The physiology of any organism can ultimately be reduced to a series of chemical reactions. Most of these reactions are strongly influenced by temperature. The effect of increasing temperature on the rate of increase in biochemical reactions is often greater than can be explained simply by the thermally induced increase in the average kinetic energy of the reacting molecules. For example, many biochemical reactions increase their reaction rate two to threefold over a 10°C rise in temperature. Based on simple molecular kinetics, a 10°C rise in temperature should have increased the reaction rate only a few percent. In the late 1800s, the Swedish physical chemist Arrhenius proposed that the often logarithmic increase in the reaction rates of biochemical reactions is related to their activation energy.
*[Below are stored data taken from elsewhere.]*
-- pv_equiv track=rewrite | github.com/BarthJr/URI-Online-Judge | Strings/2242.py | verify_laugh
-- ===== SOURCE A (Python) =====
-- def verify_laugh(laugh):
--     chunks = []
--     for char in laugh:
--         if char in 'aeiou':
--             chunks.append(char)
--     laugh_without_consonants = ''.join(chunks)
--     if laugh_without_consonants == ''.join(reversed(laugh_without_consonants)):
--         return 'S'
--     else:
--         return 'N'
-- ===== SOURCE B (Python) =====
-- def verify_laugh(laugh):
--     v = [c for c in laugh if c in 'aeiou']
--     i, j = 0, len(v) - 1
--     while i < j:
--         if v[i] != v[j]:
--             return 'N'
--         i += 1
--         j -= 1
--     return 'S'
-- ===== Notes on version B (the rewrite author's own statement) =====
-- stated objective: alternative
-- what changed: Replaces build-reversed-copy-and-compare with an in-place two-pointer palindrome scan over the filtered vowels that exits early at the first mismatch.
import Mathlib
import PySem

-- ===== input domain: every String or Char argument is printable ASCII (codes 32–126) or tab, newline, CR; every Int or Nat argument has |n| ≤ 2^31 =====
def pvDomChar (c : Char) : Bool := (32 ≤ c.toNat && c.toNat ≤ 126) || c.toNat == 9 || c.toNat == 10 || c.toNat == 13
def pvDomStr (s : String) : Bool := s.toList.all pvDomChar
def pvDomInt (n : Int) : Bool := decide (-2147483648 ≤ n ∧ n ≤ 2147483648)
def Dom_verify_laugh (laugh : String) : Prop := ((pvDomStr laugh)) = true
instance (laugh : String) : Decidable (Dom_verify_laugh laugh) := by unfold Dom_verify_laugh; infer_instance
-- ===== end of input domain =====

-- B replaces A's reverse-and-compare with a two-pointer scan of the filtered vowels (early exit); alternative, same cost.

-- 'char in "aeiou"' for a single character (both programs use this test)
def pvIsVowel (c : Char) : Bool := PySem.Chars.isIn [c] ['a', 'e', 'i', 'o', 'u']

-- ===== PORT A =====
def verify_laugh (laugh : String) : String :=
  -- chunks = []; for char in laugh: if char in 'aeiou': chunks.append(char)
  let chunks : List Char :=
    laugh.toList.foldl (fun acc c => if pvIsVowel c then acc ++ [c] else acc) []
  -- laugh_without_consonants = ''.join(chunks); compare with ''.join(reversed(...))
  if chunks = chunks.reverse then "S" else "N"

-- ===== PORT B =====
-- while i < j: if v[i] != v[j]: return 'N'; i += 1; j -= 1   (v[i], v[j] always in range here)
def pvTwoPtr (v : List Char) (i j : Nat) : Bool :=
  if i < j then
    if v.getD i ' ' ≠ v.getD j ' ' then false
    else pvTwoPtr v (i + 1) (j - 1)
  else true
termination_by j - i

def verify_laugh_alt (laugh : String) : String :=
  let v : List Char := laugh.toList.filter pvIsVowel
  if pvTwoPtr v 0 (v.length - 1) then "S" else "N"

-- ===== PRECONDITION & SPEC =====
def Spec_verify_laugh (laugh : String) (out : String) : Prop := out = verify_laugh_alt laugh
instance (laugh : String) (out : String) : Decidable (Spec_verify_laugh laugh out) := by unfold Spec_verify_laugh; infer_instance

-- ===== CLAIM (what is proved, stated in full; the proofs are below) =====
def Claim_equal_verify_laugh : Prop := ∀ (laugh : String), Dom_verify_laugh laugh → Spec_verify_laugh laugh (verify_laugh laugh)

-- ===== LEMMAS AND PROOFS =====

-- the two-pointer loop checks exactly the mirrored-pair equalities for indices in [i, j]
theorem pvTwoPtr_iff (v : List Char) :
    ∀ (d i j : Nat), j - i = d → i + j = v.length - 1 →
      (pvTwoPtr v i j = true ↔
        ∀ k, i ≤ k → k ≤ j → v.getD k ' ' = v.getD (v.length - 1 - k) ' ') := by
  intro d
  induction d using Nat.strong_induction_on with
  | _ d ih =>
    intro i j hd hsum
    rw [pvTwoPtr]
    by_cases hij : i < j
    · simp only [hij, if_true]
      by_cases hne : v.getD i ' ' = v.getD j ' '
      · simp only [hne, ne_eq, not_true_eq_false, if_false]
        have hrec := ih (j - 1 - (i + 1)) (by omega) (i + 1) (j - 1) rfl (by omega)
        rw [hrec]
        constructor
        · intro h k hk1 hk2
          by_cases hki : k = i
          · subst hki
            rw [show v.length - 1 - k = j by omega]; exact hne
          · by_cases hkj : k = j
            · subst hkj
              rw [show v.length - 1 - k = i by omega]; exact hne.symm
            · exact h k (by omega) (by omega)
        · intro h k hk1 hk2
          exact h k (by omega) (by omega)
      · simp only [hne, ne_eq, not_false_eq_true, if_true]
        constructor
        · intro h; simp at h
        · intro h
          exact absurd (by have := h i le_rfl (by omega);
                           rwa [show v.length - 1 - i = j by omega] at this) hne
    · simp only [hij, if_false]
      constructor
      · intro _ k hk1 hk2
        have hk : k = i := by omega
        subst hk
        rw [show v.length - 1 - k = k by omega]
      · intro _; trivial

theorem reverse_eq_iff_pairs (v : List Char) :
    (v = v.reverse) ↔ ∀ k, 0 ≤ k → k ≤ v.length - 1 → v.getD k ' ' = v.getD (v.length - 1 - k) ' ' := by
  constructor
  · intro h k _ hk
    by_cases hlen : k < v.length
    · have h1 : v.length - 1 - k < v.length := by omega
      have hc := congrArg (fun l => l.getD k ' ') h
      simp only at hc
      rw [hc, List.getD_eq_getElem _ _ (by simpa using hlen), List.getElem_reverse,
        List.getD_eq_getElem _ _ h1]
    · have hlen0 : v.length = 0 := by omega
      have hnil : v = [] := List.eq_nil_of_length_eq_zero hlen0
      subst hnil; simp
  · intro h
    apply List.ext_getElem (by simp)
    intro k hk1 hk2
    rw [List.getElem_reverse]
    have h1 := h k (by omega) (by omega)
    rw [List.getD_eq_getElem _ _ hk1, List.getD_eq_getElem _ _ (by omega)] at h1
    exact h1

theorem pvTwoPtr_eq_reverse_check (v : List Char) :
    pvTwoPtr v 0 (v.length - 1) = true ↔ v = v.reverse := by
  rw [pvTwoPtr_iff v (v.length - 1) 0 (v.length - 1) (by omega) (by omega),
    reverse_eq_iff_pairs]

-- ===== VERDICT (by name: the statement is the Claim_ definition above) =====
theorem verify_laugh_spec : Claim_equal_verify_laugh := by
  intro laugh _
  unfold Spec_verify_laugh verify_laugh verify_laugh_alt
  rw [PySem.List.foldl_append_if_eq_filter]
  simp only [List.nil_append]
  set v := laugh.toList.filter pvIsVowel with hv
  by_cases h : v = v.reverse
  · rw [if_pos h, if_pos ((pvTwoPtr_eq_reverse_check v).mpr h)]
  · rw [if_neg h, if_neg (by rw [pvTwoPtr_eq_reverse_check v]; exact h)]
Arrhenius mathematically characterized the effects of temperature on biochemical reactions, pointing out that most biochemical reactions tend to increase logarithmically with increasing temperature to a point of maximization. Above this optimal temperature, the reactions decrease. Examples of this profound effect temperature has on biological systems can be seen in its effect on the growth rates of various organisms.

Organisms which regulate their body temperature maintain a degree of biochemical stability not found in the non-thermoregulators. Not only have their biochemical reactions evolved to function optimally at or near the regulated body temperature, but, perhaps more importantly, these reactions can now occur in comparative independence of the environmental temperature. A normal reduction in the environmental temperature does not slow the metabolic processes of a thermoregulator like a bird or mammal.